How to inspire long-term thinking

By Robert D. Atkinson | CNN

I like to tell business students and working professionals that effective leadership isn’t getting 100% done and getting out of the office. Effective leadership demands focused attention to the big picture and delivering results that can impact both employees and stakeholders.

When I visited the UPS network recently, I found huge strides being made in areas where efficiency and productivity were an issue. These included staff training and reducing mail using technology such as automated sorting equipment, that delivers no overnight parcels.

I was moved to great emotional satisfaction by a UPS colleague who said if the company were to stop investing in technology today, it would just be “making a funeral pyre,” and their cost would rise faster than in 30 years. But to inspire true long-term thinking, he noted that more investment now would ultimately result in more productivity tomorrow. He was right. The most successful leaders I have ever worked with make it their job to focus their people on the bigger picture. They know how to set the right agenda, create the culture that gets people to work hard and rewarded when it’s time to work hard, and encourage and reward all those leaders in the middle who keep everyone motivated and out of trouble.

In many ways, today’s business leaders are like Gen. George S. Patton — at 100 years of age. Patton had no pity or worry that his choices might reduce morale. He simply believed his troops were all mighty powerful and he could dominate the rest of the world.

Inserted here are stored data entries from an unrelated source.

-- pv_equiv track=rewrite | github.com/kikoralston/RIPS | CE/DemandFuncsCE.py | getHoursInMonths
-- ===== SOURCE A (Python) =====
-- def getDaysPerMonth():
--     """Returns list of tuples with number of days in each month
--
--     :return: list of tuples with number of days in each month (month, number of days)
--     """
--     daysPerMonth = [(1, 31), (2, 28), (3, 31), (4, 30), (5, 31), (6, 30), (7, 31), (8, 31), (9, 30), (10, 31), (11, 30),
--                     (12, 31)]
--     return daysPerMonth
--
-- def getHoursInMonths(months):
--     """Get 1d list of hours (1-8760 basis) in given list of months
--
--     :param months: 1d list of months
--     :return: hours in given months (1d list, hours start at 1 in year)
--     """
--     daysPerMonth = getDaysPerMonth()
--
--     firstDayInMonthsAsDayInYear = getFirstDayInMonthsAsDayInYear(daysPerMonth)
--     daysInMonths = []
--     for month in months:
--         firstDayInMonth = firstDayInMonthsAsDayInYear[month - 1]
--         daysInMonth = [day for day in range(firstDayInMonth, firstDayInMonth + daysPerMonth[month - 1][1])]
--         daysInMonths.extend(daysInMonth)
--     hoursInMonths = []
--     for day in daysInMonths: hoursInMonths.extend([val + 1 for val in range(day * 24, (day + 1) * 24)])
--     return hoursInMonths  # starts @ 1
--
-- def getFirstDayInMonthsAsDayInYear(daysPerMonth):
--     """Get 1d list of first day each month as day in year (starting at 0)
--
--     :param daysPerMonth: num days each month (list of tuples)
--     :return: first day in each month (1d list) (days start at 0)
--     """
--     firstDayInMonthsAsDayInYear = []
--     for idx in range(len(daysPerMonth)):
--         if idx == 0:
--             firstDayInMonthsAsDayInYear.append(0)
--         else:
--             firstDayInMonthsAsDayInYear.append(firstDayInMonthsAsDayInYear[idx - 1] + daysPriorMonth)
--         (lastMonth, daysPriorMonth) = (daysPerMonth[idx][0], daysPerMonth[idx][1])
--     return firstDayInMonthsAsDayInYear  # starts at 0
-- ===== SOURCE B (Python) =====
-- def getHoursInMonths(months):
--     """Get 1d list of hours (1-8760 basis) in given list of months.
--
--     A whole month is one contiguous block of hours, so emit a single range
--     per month from cumulative first-day offsets (no day list, no nested pass).
--     """
--     days = [31, 28, 31, 30, 31, 30, 31, 31, 30, 31, 30, 31]
--     offsets = [0]
--     for d in days[:-1]:
--         offsets.append(offsets[-1] + d)
--     hours = []
--     for m in months:
--         first = offsets[m - 1]
--         hours.extend(range(first * 24 + 1, first * 24 + days[m - 1] * 24 + 1))
--     return hours
-- ===== Notes on version B (the rewrite author's own statement) =====
-- stated objective: simpler
-- what changed: B drops A's intermediate day list and the nested day-to-hour expansion pass: it precomputes cumulative first-day offsets as prefix sums and emits one contiguous hour range per month in a single pass.
import Mathlib
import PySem

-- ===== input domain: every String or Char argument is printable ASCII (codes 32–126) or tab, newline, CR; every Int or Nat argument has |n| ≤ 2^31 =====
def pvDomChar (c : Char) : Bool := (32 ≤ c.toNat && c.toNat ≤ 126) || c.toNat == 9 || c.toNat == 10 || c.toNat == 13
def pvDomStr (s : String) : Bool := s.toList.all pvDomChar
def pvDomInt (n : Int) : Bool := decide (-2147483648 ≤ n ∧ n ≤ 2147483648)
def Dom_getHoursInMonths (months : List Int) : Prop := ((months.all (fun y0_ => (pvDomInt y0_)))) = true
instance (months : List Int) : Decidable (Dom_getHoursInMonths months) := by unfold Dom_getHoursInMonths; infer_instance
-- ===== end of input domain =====

-- B replaces A's day-list construction and nested day→hour expansion by one
-- contiguous hour range per month, read off precomputed cumulative offsets
-- (objective: simpler single pass; same return value on Pre_).

-- ===== PORT A =====
def getDaysPerMonth : List (Int × Int) :=
  [(1, 31), (2, 28), (3, 31), (4, 30), (5, 31), (6, 30), (7, 31), (8, 31), (9, 30), (10, 31), (11, 30), (12, 31)]

-- the loop carries (firstDayInMonthsAsDayInYear, daysPriorMonth); daysPriorMonth is
-- unbound in Python at idx = 0 but unused there, so it starts from a dummy 0
def getFirstDayInMonthsAsDayInYear (daysPerMonth : List (Int × Int)) : List Int :=
  ((PySem.List.pyRange 0 (daysPerMonth.length : Int) 1).foldl
    (fun st idx =>
      let fd := st.1
      let fd' := if idx = 0 then fd ++ [0]
                 else fd ++ [(PySem.List.pyGet? fd (idx - 1)).getD 0 + st.2]
      (fd', ((PySem.List.pyGet? daysPerMonth idx).getD (0, 0)).2))
    ([], 0)).1

def getHoursInMonths (months : List Int) : List Int :=
  let daysPerMonth := getDaysPerMonth
  let fdm := getFirstDayInMonthsAsDayInYear daysPerMonth
  let daysInMonths := months.foldl
    (fun acc month =>
      let firstDay := (PySem.List.pyGet? fdm (month - 1)).getD 0
      acc ++ PySem.List.pyRange firstDay
               (firstDay + ((PySem.List.pyGet? daysPerMonth (month - 1)).getD (0, 0)).2) 1)
    []
  daysInMonths.foldl
    (fun acc day => acc ++ (PySem.List.pyRange (day * 24) ((day + 1) * 24) 1).map (· + 1))
    []

-- ===== PORT B =====
def bDaysPerMonth : List Int := [31, 28, 31, 30, 31, 30, 31, 31, 30, 31, 30, 31]

def bOffsets : List Int :=
  (PySem.List.slice bDaysPerMonth none (some (-1))).foldl
    (fun acc d => acc ++ [(PySem.List.pyGet? acc (-1)).getD 0 + d]) [0]

def getHoursInMonths_alt (months : List Int) : List Int :=
  months.foldl
    (fun acc m =>
      let first := (PySem.List.pyGet? bOffsets (m - 1)).getD 0
      acc ++ PySem.List.pyRange (first * 24 + 1)
               (first * 24 + ((PySem.List.pyGet? bDaysPerMonth (m - 1)).getD 0) * 24 + 1) 1)
    []

-- ===== PRECONDITION & SPEC =====
-- Pre_ admits exactly the month values whose (month - 1) Python index is in range
-- for the 12-element lists (Python wraps negatives); outside it A raises IndexError.
def Pre_getHoursInMonths (months : List Int) : Prop :=
  ∀ m ∈ months, -11 ≤ m ∧ m ≤ 12
instance (months : List Int) : Decidable (Pre_getHoursInMonths months) := by
  unfold Pre_getHoursInMonths; infer_instance

def pvWitness_getHoursInMonths : List Int := [2]

def Spec_getHoursInMonths (months : List Int) (out : List Int) : Prop := out = getHoursInMonths_alt months
instance (months : List Int) (out : List Int) : Decidable (Spec_getHoursInMonths months out) := by unfold Spec_getHoursInMonths; infer_instance

-- ===== CLAIM (what is proved, stated in full; the proofs are below) =====
def Claim_equal_getHoursInMonths : Prop := ∀ (months : List Int), Dom_getHoursInMonths months → Pre_getHoursInMonths months → Spec_getHoursInMonths months (getHoursInMonths months)

-- ===== LEMMAS AND PROOFS =====

-- A's hour-expansion of one day
def pvHourBlock (day : Int) : List Int :=
  (PySem.List.pyRange (day * 24) ((day + 1) * 24) 1).map (· + 1)

lemma pvHourBlock_eq (day : Int) :
    pvHourBlock day = PySem.List.pyRange (day * 24 + 1) ((day + 1) * 24 + 1) 1 := by
  simp only [pvHourBlock, PySem.List.pyRange_one, List.map_map]
  rw [show ((day + 1) * 24 + 1 - (day * 24 + 1)) = ((day + 1) * 24 - day * 24) from by ring]
  apply List.map_congr_left
  intro k _
  simp [Function.comp]; ring

-- expanding a run of n consecutive days gives one contiguous hour range
lemma pvExpand (f : Int) (n : Nat) :
    (PySem.List.pyRange f (f + n) 1).flatMap pvHourBlock
      = PySem.List.pyRange (f * 24 + 1) (f * 24 + n * 24 + 1) 1 := by
  induction n with
  | zero => simp [PySem.List.pyRange_one_eq_nil]
  | succ n ih =>
      rw [show ((n + 1 : Nat) : Int) = (n : Int) + 1 from by push_cast; ring,
        show f + ((n : Int) + 1) = (f + n) + 1 from by ring,
        PySem.List.pyRange_one_succ_right (by omega), List.flatMap_append, ih]
      simp only [List.flatMap_cons, List.flatMap_nil, List.append_nil, pvHourBlock_eq]
      rw [show ((f + (n : Int)) * 24 + 1) = f * 24 + (n : Int) * 24 + 1 from by ring,
        show ((f + (n : Int) + 1) * 24 + 1) = f * 24 + ((n : Int) + 1) * 24 + 1 from by ring]
      exact (PySem.List.pyRange_one_append _ _ _ (by omega) (by omega)).symm

-- same bound as an Int
lemma pvExpand' (f nd : Int) (h : 0 ≤ nd) :
    (PySem.List.pyRange f (f + nd) 1).flatMap pvHourBlock
      = PySem.List.pyRange (f * 24 + 1) (f * 24 + nd * 24 + 1) 1 := by
  lift nd to Nat using h
  exact pvExpand f nd

-- A's cumulative first-day list coincides with B's prefix-sum offsets
lemma pvOffsets_agree : getFirstDayInMonthsAsDayInYear getDaysPerMonth = bOffsets := by decide

lemma pvMonth_block (m : Int) (h1 : -11 ≤ m) (h2 : m ≤ 12) :
    (PySem.List.pyRange
        ((PySem.List.pyGet? (getFirstDayInMonthsAsDayInYear getDaysPerMonth) (m - 1)).getD 0)
        ((PySem.List.pyGet? (getFirstDayInMonthsAsDayInYear getDaysPerMonth) (m - 1)).getD 0 +
          ((PySem.List.pyGet? getDaysPerMonth (m - 1)).getD (0, 0)).2) 1).flatMap pvHourBlock
      = PySem.List.pyRange
          (((PySem.List.pyGet? bOffsets (m - 1)).getD 0) * 24 + 1)
          (((PySem.List.pyGet? bOffsets (m - 1)).getD 0) * 24 +
            ((PySem.List.pyGet? bDaysPerMonth (m - 1)).getD 0) * 24 + 1) 1 := by
  have hnd : ((PySem.List.pyGet? getDaysPerMonth (m - 1)).getD (0, 0)).2
      = (PySem.List.pyGet? bDaysPerMonth (m - 1)).getD 0 := by
    interval_cases m <;> rfl
  have hpos : (0 : Int) ≤ (PySem.List.pyGet? bDaysPerMonth (m - 1)).getD 0 := by
    interval_cases m <;> decide
  rw [pvOffsets_agree, hnd]
  exact pvExpand' _ _ hpos

-- ===== VERDICT (by name: the statement is the Claim_ definition above) =====
theorem getHoursInMonths_spec : Claim_equal_getHoursInMonths := by
  intro months _hDom hPre
  unfold Spec_getHoursInMonths getHoursInMonths getHoursInMonths_alt
  simp only [PySem.List.foldl_append_eq_flatMap, List.nil_append, List.flatMap_assoc]
  apply List.flatMap_congr
  intro m hm
  exact pvMonth_block m (hPre m hm).1 (hPre m hm).2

His philosophy proved to be quite effective in World War II. He shaped a military doctrine called D-Day (the June 6, 1944, “D-Day” amphibious landing on French shores), which served as a playbook for subsequent U.S. landings. He applied it to drive the Nazis from France and Italy. He built World War II by motivating the troops. In World War II, he used his absence to see and defeat the enemy. In today’s context, he’s certainly not too busy — in fact, he had several objectives in his toolkit at work.

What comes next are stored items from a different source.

-- pv_equiv track=rewrite | github.com/xfrnk2/1d1python | src/boj/p16k/p16900/p16951.py | block_game
-- ===== SOURCE A (Python) =====
-- from typing import List
--
-- def block_game(n: int, k: int, array: List[int]) -> int:
--     answer = n
--     for i in range(n):
--         temp = 0
--         for j in range(n):
--             current = k * (j - i) + array[i]
--
--             if current < 1:
--                 temp = n
--                 break
--             if array[j] != current:
--                 temp += 1
--         answer = min(answer, temp)
--
--     return answer
-- ===== SOURCE B (Python) =====
-- def block_game(n, k, array):
--     if n <= 0:
--         return n
--     freq = {}
--     for i in range(n):
--         o = array[i] - k * i
--         freq[o] = freq.get(o, 0) + 1
--     best = n
--     for o, f in freq.items():
--         if o >= 1 and o + k * (n - 1) >= 1:
--             best = min(best, n - f)
--     return best
-- ===== Notes on version B (the rewrite author's own statement) =====
-- stated objective: faster
-- what changed: Replaces A's quadratic anchor-by-anchor rescan with one pass that groups indices by the offset array[i]-k*i in a dict of counts; mismatches for an anchor are n minus its offset's frequency, and validity (all sequence values >= 1) is decided from the two endpoint values instead of scanning.
import Mathlib
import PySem

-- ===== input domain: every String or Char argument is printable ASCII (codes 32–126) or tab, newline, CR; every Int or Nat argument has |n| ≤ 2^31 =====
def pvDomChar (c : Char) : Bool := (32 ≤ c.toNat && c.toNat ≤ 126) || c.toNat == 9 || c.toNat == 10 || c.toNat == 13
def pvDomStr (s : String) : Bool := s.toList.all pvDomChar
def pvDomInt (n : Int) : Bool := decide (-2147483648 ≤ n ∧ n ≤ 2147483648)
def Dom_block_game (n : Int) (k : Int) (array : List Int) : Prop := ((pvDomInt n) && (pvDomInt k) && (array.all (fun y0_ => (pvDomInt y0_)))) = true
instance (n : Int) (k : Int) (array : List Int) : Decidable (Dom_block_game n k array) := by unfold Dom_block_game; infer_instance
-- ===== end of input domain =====

-- B replaces A's quadratic anchor-by-anchor scan by one pass grouping indices by the
-- offset array[i] - k*i in a counter dict; mismatches = n - frequency, validity by the
-- two endpoint values of the candidate sequence. Objective: faster (O(n^2) → O(n)).

-- ===== PORT A =====
def block_game (n : Int) (k : Int) (array : List Int) : Int :=
  (PySem.List.pyRange 0 n 1).foldl (fun answer i =>
    min answer
      ((PySem.List.pyRange 0 n 1).foldl (fun (st : Int × Bool) j =>
        if st.2 then st
        else
          if k * (j - i) + PySem.List.pyGetD array i 0 < 1 then (n, true)
          else if PySem.List.pyGetD array j 0 ≠ k * (j - i) + PySem.List.pyGetD array i 0 then
            (st.1 + 1, st.2)
          else st) ((0 : Int), false)).1) n

-- ===== PORT B =====
def block_game_alt (n : Int) (k : Int) (array : List Int) : Int :=
  if n ≤ 0 then n
  else
    ((PySem.List.pyRange 0 n 1).foldl
        (fun (d : PySem.Dict Int Int) i =>
          d.insert (PySem.List.pyGetD array i 0 - k * i)
            (d.getD (PySem.List.pyGetD array i 0 - k * i) 0 + 1))
        PySem.Dict.empty).items.foldl
      (fun best p =>
        if 1 ≤ p.1 ∧ 1 ≤ p.1 + k * (n - 1) then min best (n - p.2) else best) n

-- ===== PRECONDITION & SPEC =====
-- Pre_ excludes exactly the inputs where Python A raises IndexError: n larger than
-- len(array) (array[i] is read for every i < n).
def Pre_block_game (n : Int) (k : Int) (array : List Int) : Prop := n ≤ (array.length : Int)
instance (n : Int) (k : Int) (array : List Int) : Decidable (Pre_block_game n k array) := by unfold Pre_block_game; infer_instance
def pvWitness_block_game : Int × Int × List Int := (3, 2, [1, 3, 5])
def Spec_block_game (n : Int) (k : Int) (array : List Int) (out : Int) : Prop := out = block_game_alt n k array
instance (n : Int) (k : Int) (array : List Int) (out : Int) : Decidable (Spec_block_game n k array out) := by unfold Spec_block_game; infer_instance

-- ===== CLAIM (what is proved, stated in full; the proofs are below) =====
def Claim_equal_block_game : Prop := ∀ (n : Int) (k : Int) (array : List Int), Dom_block_game n k array → Pre_block_game n k array → Spec_block_game n k array (block_game n k array)

-- ===== LEMMAS AND PROOFS =====

-- the mismatch count A computes for anchor offset x, as B computes it
def pvG (n : Int) (k : Int) (offs : List Int) (x : Int) : Int :=
  if 1 ≤ x ∧ 1 ≤ x + k * (n - 1) then n - (offs.count x : Int) else n

-- once the break flag is set, A's inner fold is constant
theorem foldA_true (n k ai i : Int) (array : List Int) (js : List Int) (t : Int) :
    (js.foldl (fun (st : Int × Bool) j =>
        if st.2 then st
        else
          if k * (j - i) + ai < 1 then (n, true)
          else if PySem.List.pyGetD array j 0 ≠ k * (j - i) + ai then (st.1 + 1, st.2)
          else st) (t, true)) = (t, true) := by
  induction js with
  | nil => rfl
  | cons j js ih => simpa using ih

-- characterisation of A's inner loop: n on a break, else the running mismatch count
theorem foldA_false (n k ai i : Int) (array : List Int) :
    ∀ (js : List Int) (t : Int),
    ((js.foldl (fun (st : Int × Bool) j =>
        if st.2 then st
        else
          if k * (j - i) + ai < 1 then (n, true)
          else if PySem.List.pyGetD array j 0 ≠ k * (j - i) + ai then (st.1 + 1, st.2)
          else st) (t, false))).1
    = if ∃ j ∈ js, k * (j - i) + ai < 1 then n
      else t + (js.countP (fun j => PySem.List.pyGetD array j 0 ≠ k * (j - i) + ai) : Int) := by
  intro js
  induction js with
  | nil => intro t; simp
  | cons j js ih =>
    intro t
    by_cases hb : k * (j - i) + ai < 1
    · simp only [List.foldl_cons, if_neg (Bool.false_ne_true), if_pos hb, foldA_true]
      simp [hb]
    · by_cases hm : PySem.List.pyGetD array j 0 ≠ k * (j - i) + ai
      · simp only [List.foldl_cons, if_neg (Bool.false_ne_true), if_neg hb, if_pos hm, ih]
        by_cases hex : ∃ x ∈ js, k * (x - i) + ai < 1
        · simp [hex, hb]
        · simp [hex, hb, hm]
          ring
      · simp only [List.foldl_cons, if_neg (Bool.false_ne_true), if_neg hb, if_neg hm, ih]
        by_cases hex : ∃ x ∈ js, k * (x - i) + ai < 1
        · simp [hex, hb]
        · simp [hex, hb, hm]

-- a break happens somewhere in range(n) iff one of the two endpoint values is < 1
theorem break_iff (n k o : Int) (hn : 0 < n) :
    (∃ j ∈ PySem.List.pyRange 0 n 1, o + k * j < 1) ↔ ¬ (1 ≤ o ∧ 1 ≤ o + k * (n - 1)) := by
  constructor
  · rintro ⟨j, hj, hlt⟩ ⟨h1, h2⟩
    rw [PySem.List.mem_pyRange_one] at hj
    by_cases hk : 0 ≤ k
    · nlinarith
    · have : k * (n - 1) ≤ k * j := by nlinarith [mul_le_mul_of_nonpos_left (show j ≤ n - 1 by omega) (le_of_not_ge hk)]
      omega
  · intro h
    by_cases h1 : 1 ≤ o
    · refine ⟨n - 1, ?_, ?_⟩
      · rw [PySem.List.mem_pyRange_one]; omega
      · by_contra hge
        exact h ⟨h1, by omega⟩
    · exact ⟨0, by rw [PySem.List.mem_pyRange_one]; omega, by omega⟩

-- the mismatch count over range(n) is n minus the frequency of the anchor offset
theorem count_eq (n k : Int) (array : List Int) (o : Int) (hn : 0 < n) :
    (((PySem.List.pyRange 0 n 1).countP
        (fun j => PySem.List.pyGetD array j 0 ≠ o + k * j) : Int))
    = n - (((PySem.List.pyRange 0 n 1).map
          (fun i => PySem.List.pyGetD array i 0 - k * i)).count o : Int) := by
  have hlen : ((PySem.List.pyRange 0 n 1).length : Int) = n := by
    rw [PySem.List.length_pyRange_one]; omega
  rw [List.count_eq_countP, List.countP_map]
  have hsplit : (PySem.List.pyRange 0 n 1).countP
        (fun j => PySem.List.pyGetD array j 0 ≠ o + k * j)
      + (PySem.List.pyRange 0 n 1).countP
        (fun j => ¬ (PySem.List.pyGetD array j 0 ≠ o + k * j))
      = (PySem.List.pyRange 0 n 1).length := by
    rw [List.length_eq_countP_add_countP
      (fun j => decide (PySem.List.pyGetD array j 0 ≠ o + k * j))]
    simp
  have hpt : (PySem.List.pyRange 0 n 1).countP
        (fun j => ¬ (PySem.List.pyGetD array j 0 ≠ o + k * j))
      = (PySem.List.pyRange 0 n 1).countP
        ((fun b => b == o) ∘ (fun i => PySem.List.pyGetD array i 0 - k * i)) := by
    apply List.countP_congr
    intro j _
    simp only [Function.comp, decide_eq_true_eq, beq_iff_eq, Decidable.not_not]
    constructor <;> intro h <;> omega
  omega

-- fold of min is bounded by its initial value
theorem foldMin_le_init (g : Int → Int) :
    ∀ (l : List Int) (a : Int), l.foldl (fun a x => min a (g x)) a ≤ a := by
  intro l
  induction l with
  | nil => intro a; simp
  | cons y l ih =>
    intro a
    calc (y :: l).foldl (fun a x => min a (g x)) a
        = l.foldl (fun a x => min a (g x)) (min a (g y)) := rfl
      _ ≤ min a (g y) := ih _
      _ ≤ a := min_le_left _ _

-- fold of min is bounded by g of each member
theorem foldMin_le_mem (g : Int → Int) :
    ∀ (l : List Int) (a x : Int), x ∈ l → l.foldl (fun a x => min a (g x)) a ≤ g x := by
  intro l
  induction l with
  | nil => intro a x hx; cases hx
  | cons y l ih =>
    intro a x hx
    rcases List.mem_cons.mp hx with h | h
    · subst h
      calc (x :: l).foldl (fun a x => min a (g x)) a
          = l.foldl (fun a x => min a (g x)) (min a (g x)) := rfl
        _ ≤ min a (g x) := foldMin_le_init g l _
        _ ≤ g x := min_le_right _ _
    · exact ih _ _ h
theorem foldMin_cases (g : Int → Int) :
    ∀ (l : List Int) (a : Int),
      l.foldl (fun a x => min a (g x)) a = a ∨ ∃ x ∈ l, l.foldl (fun a x => min a (g x)) a = g x := by
  intro l
  induction l with
  | nil => intro a; left; rfl
  | cons y l ih =>
    intro a
    have : (y :: l).foldl (fun a x => min a (g x)) a
        = l.foldl (fun a x => min a (g x)) (min a (g y)) := rfl
    rw [this]
    rcases ih (min a (g y)) with h | ⟨x, hx, hxe⟩
    · rcases min_choice a (g y) with hm | hm
      · left; rw [h, hm]
      · right; exact ⟨y, List.mem_cons_self, by rw [h, hm]⟩
    · right; exact ⟨x, List.mem_cons_of_mem _ hx, hxe⟩

-- the min-fold only depends on the SET of elements folded over
theorem foldMin_set_eq (g : Int → Int) (l₁ l₂ : List Int) (a : Int)
    (h : ∀ x, x ∈ l₁ ↔ x ∈ l₂) :
    l₁.foldl (fun a x => min a (g x)) a = l₂.foldl (fun a x => min a (g x)) a := by
  apply le_antisymm
  · rcases foldMin_cases g l₂ a with h2 | ⟨x, hx, hxe⟩
    · rw [h2]; exact foldMin_le_init g l₁ a
    · rw [hxe]; exact foldMin_le_mem g l₁ a x ((h x).mpr hx)
  · rcases foldMin_cases g l₁ a with h2 | ⟨x, hx, hxe⟩
    · rw [h2]; exact foldMin_le_init g l₂ a
    · rw [hxe]; exact foldMin_le_mem g l₂ a x ((h x).mp hx)

-- B's guarded fold equals the min-fold with pvG as long as the accumulator is ≤ n
theorem foldB_eq (n k : Int) (offs : List Int) :
    ∀ (l : List Int) (a : Int), a ≤ n →
      (l.map (fun x => (x, (offs.count x : Int)))).foldl
          (fun best p => if 1 ≤ p.1 ∧ 1 ≤ p.1 + k * (n - 1) then min best (n - p.2) else best) a
      = l.foldl (fun a x => min a (pvG n k offs x)) a := by
  intro l
  induction l with
  | nil => intro a _; rfl
  | cons y l ih =>
    intro a ha
    simp only [List.map_cons, List.foldl_cons]
    by_cases hv : 1 ≤ y ∧ 1 ≤ y + k * (n - 1)
    · rw [if_pos hv]
      have : pvG n k offs y = n - (offs.count y : Int) := by unfold pvG; rw [if_pos hv]
      rw [this, ih _ (le_trans (min_le_left _ _) ha)]
    · rw [if_neg hv]
      have hg : pvG n k offs y = n := by unfold pvG; rw [if_neg hv]
      have : min a (pvG n k offs y) = a := by rw [hg]; exact min_eq_left ha
      rw [this, ih _ ha]

-- A's outer fold, rewritten through pvG
theorem foldA_eq (n k : Int) (array : List Int) (hn : 0 < n) :
    block_game n k array
    = ((PySem.List.pyRange 0 n 1).map (fun i => PySem.List.pyGetD array i 0 - k * i)).foldl
        (fun a x => min a (pvG n k ((PySem.List.pyRange 0 n 1).map
          (fun i => PySem.List.pyGetD array i 0 - k * i)) x)) n := by
  unfold block_game
  rw [List.foldl_map]
  apply PySem.List.foldl_congr_mem
  intro a i _
  rw [foldA_false]
  set ai := PySem.List.pyGetD array i 0 with hai
  have hcur : ∀ j : Int, k * (j - i) + ai = (ai - k * i) + k * j := by intro j; ring
  have hex : (∃ j ∈ PySem.List.pyRange 0 n 1, k * (j - i) + ai < 1)
      ↔ ¬ (1 ≤ ai - k * i ∧ 1 ≤ (ai - k * i) + k * (n - 1)) := by
    rw [← break_iff n k (ai - k * i) hn]
    constructor <;> rintro ⟨j, hj, hlt⟩ <;> exact ⟨j, hj, by rw [hcur j] at *; linarith⟩
  by_cases hv : 1 ≤ ai - k * i ∧ 1 ≤ (ai - k * i) + k * (n - 1)
  · rw [if_neg (by rw [hex]; exact not_not_intro hv)]
    have hcp : (PySem.List.pyRange 0 n 1).countP
          (fun j => PySem.List.pyGetD array j 0 ≠ k * (j - i) + ai)
        = (PySem.List.pyRange 0 n 1).countP
          (fun j => PySem.List.pyGetD array j 0 ≠ (ai - k * i) + k * j) := by
      apply List.countP_congr; intro j _; rw [hcur j]
    rw [hcp]
    have := count_eq n k array (ai - k * i) hn
    unfold pvG
    rw [if_pos hv]
    omega
  · rw [if_pos (hex.mpr hv)]
    unfold pvG
    rw [if_neg hv]

-- ===== VERDICT (by name: the statement is the Claim_ definition above) =====
theorem block_game_spec : Claim_equal_block_game := by
  intro n k array _ _
  unfold Spec_block_game
  by_cases hn : n ≤ 0
  · unfold block_game block_game_alt
    rw [if_pos hn, PySem.List.pyRange_one_eq_nil (by omega)]
    rfl
  · rw [not_le] at hn
    unfold block_game_alt
    rw [if_neg (by omega)]
    rw [foldA_eq n k array hn]
    have hc : (PySem.List.pyRange 0 n 1).foldl
        (fun (d : PySem.Dict Int Int) i =>
          d.insert (PySem.List.pyGetD array i 0 - k * i)
            (d.getD (PySem.List.pyGetD array i 0 - k * i) 0 + 1)) PySem.Dict.empty
        = PySem.Dict.counter ((PySem.List.pyRange 0 n 1).map
            (fun i => PySem.List.pyGetD array i 0 - k * i)) := by
      rw [← List.foldl_map (f := fun i => PySem.List.pyGetD array i 0 - k * i)
        (g := fun (d : PySem.Dict Int Int) x => d.insert x (d.getD x 0 + 1))]
      exact PySem.Dict.foldl_insert_getD_add_one_eq_counter _
    rw [hc, PySem.Dict.items_counter]
    rw [foldB_eq n k ((PySem.List.pyRange 0 n 1).map
        (fun i => PySem.List.pyGetD array i 0 - k * i)) _ n le_rfl]
    exact foldMin_set_eq _ _ _ n (fun x => (PySem.Set.mem_ofList _ x).symm)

While people may be more compassionate with today’s paratroopers, however, working effectively is a discipline and leadership style on par with being behind the wheel of a self-propelled vehicle, except you’re all on board, and sometimes you’re helping haul cargo. Like any tool, powerful leadership gives you the opportunity to drive change.

Although as a small business owner I have little control over many of the forces that drive change, I still feel the need to learn from CEOs’ success stories. CEOs are always writing down ideas and policy revisions as they go. Unfortunately, many of those ideas never find their way to their executive teams.

I know my ownership of the business is temporary. When I am done here, my people will be as well.

But in preparing my exit, my team should know that my replacement will be using the corporate playbook; he or she will be setting a similar agenda. That way, the new team will understand what I was trying to accomplish — how I overcame different conditions, and my methods are still the right ones for them today.

On World AIDS Day last year, I donated the proceeds from my wife’s 2008 wedding dress to the global fight against AIDS. Since 1978, more than 38 million lives have been saved from the devastating AIDS epidemic. I hope that same spirit of generous philanthropy endures as I drive change into the future.